Converting climate scenarios into financial effects: an example of climate pathway scenarios in practice
The modeling underlying Moody's Analytics climate pathway scenarios is based on the recently published Network for Greening the Financial System (NGFS) climate scenarios, which were developed specifically for the financial sector. These scenarios were constructed using detailed integrated assessment modeling (IAM) and cover many possible climate change and carbon transition pathways. The scenarios can also leverage alternative climate narratives from Moody's Analytics climate-aligned economic assumptions or a client's own view.
To calculate climate impacts across a range of asset classes, we first calculate the longer-term economic costs within the NGFS scenarios due to physical damages and abatement investment. We then convert these costs into expected changes in real returns and risk premia using financial economic models through a combination of the Ramsey rule (Ramsey, 1928) and multi-asset capital asset pricing modeling. By applying the methodology across several NGFS scenarios, it is possible to use the NGFS scenario database to quantify the potential implications of climate change on strategic financial exposures held by long-term investors.

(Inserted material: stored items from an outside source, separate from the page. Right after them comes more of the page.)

-- B's classification pass over the current-side joined rows
lemma cfold_eq (current mf : List (String × PRec)) :
    ∀ (l : List (String × PRec)) (a b c : List String),
      (l.map Prod.fst).Nodup →
      (∀ p ∈ l, (PySem.Dict.mk current).get? p.1 = some p.2) →
      (∀ p ∈ l, p.1 ∉ a) → (∀ p ∈ l, p.1 ∉ b) →
      l.foldl (fun acc p => clStep acc (p.1, (some p.2, (PySem.Dict.mk mf).get? p.1))) (a, b, c)
      = (a ++ (l.map Prod.fst).filter (fun n => ((PySem.Dict.mk mf).get? n).isNone),
         b ++ (l.map Prod.fst).filter (condMod current mf),
         c) := by
  intro l
  induction l with
  | nil => simp
  | cons p r ih =>
    intro a b c hnd hlk hfa hfb
    rw [List.map_cons, List.nodup_cons] at hnd
    have hfa' : ∀ q ∈ r, q.1 ∉ a := fun q hq => hfa q (List.mem_cons_of_mem _ hq)
    have hfb' : ∀ q ∈ r, q.1 ∉ b := fun q hq => hfb q (List.mem_cons_of_mem _ hq)
    have hlk' : ∀ q ∈ r, (PySem.Dict.mk current).get? q.1 = some q.2 :=
      fun q hq => hlk q (List.mem_cons_of_mem _ hq)
    have hcons := hlk p (List.mem_cons_self ..)
    have hfraN : ∀ q ∈ r, q.1 ∉ a ++ [p.1] := by
      intro q hq
      simp only [List.mem_append, List.mem_singleton]
      rintro (h | h1)
      · exact hfa' q hq h
      · exact hnd.1 (h1 ▸ List.mem_map_of_mem hq)
    have hfrbN : ∀ q ∈ r, q.1 ∉ b ++ [p.1] := by
      intro q hq
      simp only [List.mem_append, List.mem_singleton]
      rintro (h | h1)
      · exact hfb' q hq h
      · exact hnd.1 (h1 ▸ List.mem_map_of_mem hq)
    rw [List.foldl_cons, List.map_cons, List.filter_cons, List.filter_cons]
    cases hmf : (PySem.Dict.mk mf).get? p.1 with
    | none =>
      have hMod : condMod current mf p.1 = false := by simp [condMod, hmf]
      have hstep : clStep (a, b, c) (p.1, (some p.2, none)) = (a ++ [p.1], b, c) := by
        simp [clStep, PySem.Set.add_of_not_mem (hfa p (List.mem_cons_self ..))]
      rw [hstep, ih (a ++ [p.1]) b c hnd.2 hlk' hfraN hfb']
      simp [hMod]
    | some prev =>
      cases hmt : (PySem.Dict.mk p.2).get? "mtime" with
      | none =>
        have hMod : condMod current mf p.1 = false := by simp [condMod, hmf, hcons, hmt]
        have hstep : clStep (a, b, c) (p.1, (some p.2, some prev)) = (a, b, c) := by
          simp [clStep, hmt]
        rw [hstep, ih a b c hnd.2 hlk' hfa' hfb']
        simp [hMod]
      | some m =>
        by_cases hme : some m = (PySem.Dict.mk prev).get? "mtime"
        · have hMod : condMod current mf p.1 = false := by
            simp [condMod, hmf, hcons, hmt, eq_true hme]
          have hstep : clStep (a, b, c) (p.1, (some p.2, some prev)) = (a, b, c) := by
            simp [clStep, hmt, eq_true hme]
          rw [hstep, ih a b c hnd.2 hlk' hfa' hfb']
          simp [hMod]
        · cases hmd : (PySem.Dict.mk p.2).get? "md5" with
          | none =>
            have hMod : condMod current mf p.1 = false := by
              simp [condMod, hmf, hcons, hmt, eq_false hme, hmd]
            have hstep : clStep (a, b, c) (p.1, (some p.2, some prev)) = (a, b, c) := by
              simp [clStep, hmt, eq_false hme, hmd]
            rw [hstep, ih a b c hnd.2 hlk' hfa' hfb']
            simp [hMod]
          | some dg =>
            by_cases hde : some dg = (PySem.Dict.mk prev).get? "md5"
            · have hMod : condMod current mf p.1 = false := by
                simp [condMod, hmf, hcons, hmt, eq_false hme, hmd, eq_true hde]
              have hstep : clStep (a, b, c) (p.1, (some p.2, some prev)) = (a, b, c) := by
               simp [clStep, hmt, eq_false hme, hmd, eq_true hde]
              rw [hstep, ih a b c hnd.2 hlk' hfa' hfb']
              simp [hMod]
            · have hMod : condMod current mf p.1 = true := by
                simp [condMod, hmf, hcons, hmt, eq_false hme, hmd, eq_false hde]
              have hstep : clStep (a, b, c) (p.1, (some p.2, some prev)) = (a, b ++ [p.1], c) := by
                simp [clStep, hmt, eq_false hme, hmd, eq_false hde,
                  PySem.Set.add_of_not_mem (hfb p (List.mem_cons_self ..))]
              rw [hstep, ih a (b ++ [p.1]) c hnd.2 hlk' hfa' hfrbN]
              simp [hMod]

-- B's classification pass over the manifest-only joined rows: each goes to deleted
lemma dfold_eq :
    ∀ (l : List (String × PRec)) (a b c : List String),
      (l.map Prod.fst).Nodup → (∀ q ∈ l, q.1 ∉ c) →
      l.foldl (fun acc q => clStep acc (q.1, ((none : Option PRec), some q.2))) (a, b, c)
      = (a, b, c ++ l.map Prod.fst) := by
  intro l
  induction l with
  | nil => simp
  | cons q r ih =>
    intro a b c hnd hfr
    rw [List.map_cons, List.nodup_cons] at hnd
    have hstep : clStep (a, b, c) (q.1, (none, some q.2)) = (a, b, c ++ [q.1]) := by
      simp [clStep, PySem.Set.add_of_not_mem (hfr q (List.mem_cons_self ..))]
    rw [List.foldl_cons, hstep, ih a b (c ++ [q.1]) hnd.2 (by
      intro m hm
      simp only [List.mem_append, List.mem_singleton]
      rintro (h | h1)
      · exact hfr m (List.mem_cons_of_mem _ hm) h
      · exact hnd.1 (h1 ▸ List.mem_map_of_mem hm))]
    simp

-- B computes the canonical value
lemma b_canon (current : List (String × PRec)) (manifest : List (String × List (String × PRec)))
    (h1 : (current.map Prod.fst).Nodup) (h2 : ((mfilesOf manifest).map Prod.fst).Nodup) :
    diff_files_alt current manifest = canonOf current (mfilesOf manifest) := by
  simp only [diff_files_alt, canonOf]
  have hfresh : ∀ p ∈ current,
      (PySem.Dict.empty : PySem.Dict String (Option PRec × Option PRec)).contains p.1 = false := by
    intro p _
    simp
  have hitems1 : (current.foldl (fun d p => d.insert p.1 ((some p.2, (none : Option PRec)))) PySem.Dict.empty).items
      = current.map (fun p => (p.1, ((some p.2 : Option PRec), (none : Option PRec)))) := by
    rw [PySem.Dict.items_foldl_insert_fresh current Prod.fst
      (fun p => ((some p.2 : Option PRec), (none : Option PRec))) _ hfresh h1]
    rfl
  have hkeys1 : (current.foldl (fun d p => d.insert p.1 ((some p.2, (none : Option PRec)))) PySem.Dict.empty).keys
      = current.map Prod.fst := by
    simp only [PySem.Dict.keys, hitems1, List.map_map]
    rfl
  have hnd1 : (current.foldl (fun d p => d.insert p.1 ((some p.2, (none : Option PRec)))) PySem.Dict.empty).keys.Nodup := by
    rw [hkeys1]; exact h1
  rw [items_join2 (mfilesOf manifest) _ hnd1 h2, hitems1, List.map_map, List.foldl_append]
  -- the current-side rows carry (some cur, manifest lookup)
  have hrows : ∀ p ∈ current,
      ((fun e => (e.1, (e.2.1, ((PySem.Dict.mk (mfilesOf manifest)).get? e.1).elim e.2.2 some))) ∘
        (fun p => (p.1, ((some p.2 : Option PRec), (none : Option PRec))))) p
      = (p.1, ((some p.2 : Option PRec), (PySem.Dict.mk (mfilesOf manifest)).get? p.1)) := by
    intro p _
    cases hg : (PySem.Dict.mk (mfilesOf manifest)).get? p.1 <;> simp [Function.comp, hg]
  rw [List.map_congr_left hrows]
  simp only [List.foldl_map]
  have hlook : ∀ p ∈ current, (PySem.Dict.mk current).get? p.1 = some p.2 := by
    intro p hp
    apply PySem.Dict.get?_of_mem_items <;> simp [PySem.Dict.keys, hp, h1]
  rw [show (PySem.Set.empty, PySem.Set.empty, PySem.Set.empty)
      = (([] : List String), ([] : List String), ([] : List String)) from rfl]
  rw [cfold_eq current (mfilesOf manifest) current [] [] [] h1 hlook (by simp) (by simp)]
  have hsubnd : ((mfilesOf manifest).filter (fun q =>
      !(current.foldl (fun d p => d.insert p.1 ((some p.2, (none : Option PRec)))) PySem.Dict.empty).contains q.1)).map Prod.fst
      |>.Nodup :=
    h2.sublist ((List.filter_sublist).map Prod.fst)
  rw [dfold_eq _ _ _ _ hsubnd (by simp)]
  simp only [List.nil_append, Prod.mk.injEq]
  refine ⟨trivial, trivial, ?_⟩
  -- deleted: the manifest-only rows are exactly the manifest names absent from current
  have hcont : ∀ q ∈ mfilesOf manifest,
      (!(current.foldl (fun d p => d.insert p.1 ((some p.2, (none : Option PRec)))) PySem.Dict.empty).contains q.1)
      = (!(PySem.Dict.mk current).contains q.1) := by
    intro q _
    rw [PySem.Dict.contains_eq_decide_mem_keys, PySem.Dict.contains_eq_decide_mem_keys, hkeys1]
    simp [PySem.Dict.keys]
  rw [List.filter_congr hcont, List.filter_map]
  rfl

-- A computes the canonical value
lemma a_canon (current : List (String × PRec)) (manifest : List (String × List (String × PRec)))
    (hpre : Pre_diff_files current manifest) :
    diff_files current manifest = canonOf current (mfilesOf manifest) := by
  obtain ⟨h1, h2, -⟩ := hpre
  have hlook : ∀ p ∈ current, (PySem.Dict.mk current).get? p.1 = some p.2 := by
    intro p hp
    apply PySem.Dict.get?_of_mem_items <;> simp [PySem.Dict.keys, hp, h1]
  simp only [diff_files, canonOf]
  simp only [PySem.Set.empty]
  rw [PySem.Set.ofList_eq_self_of_nodup _ h1, set_diff_eq_filter, set_diff_eq_filter,
    set_inter_eq_filter]
  simp only [Prod.mk.injEq]
  refine ⟨?_, ?_, ?_⟩
  · -- new files
    apply List.filter_congr
    intro n _
    cases hg : (PySem.Dict.mk (mfilesOf manifest)).get? n with
    | none =>
      have hn := (get?_mk_eq_none_iff _ _).mp hg
      simp [PySem.Set.mem_ofList, hn]
    | some v =>
      have hn : n ∈ (mfilesOf manifest).map Prod.fst := by
        by_contra hc
        rw [(get?_mk_eq_none_iff _ _).mpr hc] at hg
        cases hg
      simp [PySem.Set.mem_ofList, hn]
  · -- modified files
    rw [PySem.List.foldl_congr_mem _ _
        (fun acc n => if condMod current (mfilesOf manifest) n then PySem.Set.add acc n else acc) _ ?hbody]
    case hbody =>
      intro acc n hn
      have hmem : n ∈ (mfilesOf manifest).map Prod.fst := by
        have h := (List.mem_filter.mp hn).2
        simpa [set_contains_eq, PySem.Set.mem_ofList] using h
      obtain ⟨prev, hprev⟩ : ∃ prev, (PySem.Dict.mk (mfilesOf manifest)).get? n = some prev := by
        cases hg : (PySem.Dict.mk (mfilesOf manifest)).get? n with
        | none => exact absurd ((get?_mk_eq_none_iff _ _).mp hg) (by simpa using hmem)
        | some v => exact ⟨v, rfl⟩
      cases hmt : (PySem.Dict.mk (((PySem.Dict.mk current).get? n).getD [])).get? "mtime" with
      | none => simp [modStep, condMod, hprev, hmt]
      | some m =>
        by_cases hme : some m = (PySem.Dict.mk prev).get? "mtime"
        · simp [modStep, condMod, hprev, hmt, eq_true hme]
        · cases hmd : (PySem.Dict.mk (((PySem.Dict.mk current).get? n).getD [])).get? "md5" with
          | none => simp [modStep, condMod, hprev, hmt, eq_false hme, hmd]
          | some d =>
            by_cases hde : some d = (PySem.Dict.mk prev).get? "md5"
            · simp [modStep, condMod, hprev, hmt, eq_false hme, hmd, eq_true hde]
            · simp [modStep, condMod, hprev, hmt, eq_false hme, hmd, eq_false hde]
    rw [foldl_add_if_filter _ _ [] (List.Nodup.filter _ h1) (by simp), List.filter_filter,
      List.nil_append]
    apply List.filter_congr
    intro n _
    cases hg : (PySem.Dict.mk (mfilesOf manifest)).get? n with
    | none =>
      have hMod : condMod current (mfilesOf manifest) n = false := by simp [condMod, hg]
      simp [hMod]
    | some prev =>
      have hn : n ∈ (mfilesOf manifest).map Prod.fst := by
        by_contra hc
        rw [(get?_mk_eq_none_iff _ _).mpr hc] at hg
        cases hg
      simp [PySem.Set.mem_ofList, hn]
  · -- deleted files
    rw [PySem.Set.ofList_eq_self_of_nodup _ h2]
    apply List.filter_congr
    intro n _
    rw [set_contains_eq, PySem.Dict.contains_eq_decide_mem_keys]
    simp [PySem.Dict.keys]

-- ===== VERDICT (by name: the statement is the Claim_ definition above) =====
theorem diff_files_spec : Claim_equal_diff_files := by
  intro current manifest _ hpre
  unfold Spec_diff_files
  rw [a_canon current manifest hpre, b_canon current manifest hpre.1 hpre.2.1]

So, how can these scenarios be used as the basis for financial and asset-class scenarios analysis of the type typically implemented in liability-driven investors' asset and liability modeling (ALM) and strategic asset allocation (SAA) work?
To reflect the climate risks in financial markets, Moody's Analytics calculates the opportunity costs resulting from climate change and climate policies. These costs can be classified as adaption costs/physical damages (caused by or in response to physical risks), abatement costs (spending on decarbonization), and allowance costs (carbon taxes, permits, or prices). This "three-A" approach—adaption, abatement, and allowance—to account for climate costs aims to quantify the primary impact on economic activity of different climate pathways.
These costs are expected to manifest as a drag on consumption and consumption growth. At an aggregate level, taxes are assumed to be offset by increased government spending and consumption, leaving physical damages and abatement costs as the primary impacts. We then convert the economic costs to financial costs, adjusting expectations for the cost of capital in financial markets using the Ramsey rule. The cost of capital assumption is then separated into a risk-free rate and a cost of risk (risk premium), and then specified to align with the current low yield/rate of return market conditions.
Longer-term investors vary their risk exposures principally through asset allocation (with liability-matching investors preferring cash flow-matched risk-free bonds, while growth investors choose a diversified mix of risky assets (including equities and property). Thus, it is important to show the effect of climate pathways on various asset classes. We do this by calibrating a multi-asset capital pricing framework in Moody's Analytics Scenario Generator in a way that ensures returns reflect longer-term levels of asset risk.
This methodology allows us to adjust the projected paths for different financial variables across the range of published NGFS scenarios for multiple scenario assumptions and uncertainties, and for a mix of different investments and portfolio exposures. We can then explore the array of possible pathways in a multi-scenario framework, taking into consideration the risks and uncertainties associated with long-term economic or climate modeling.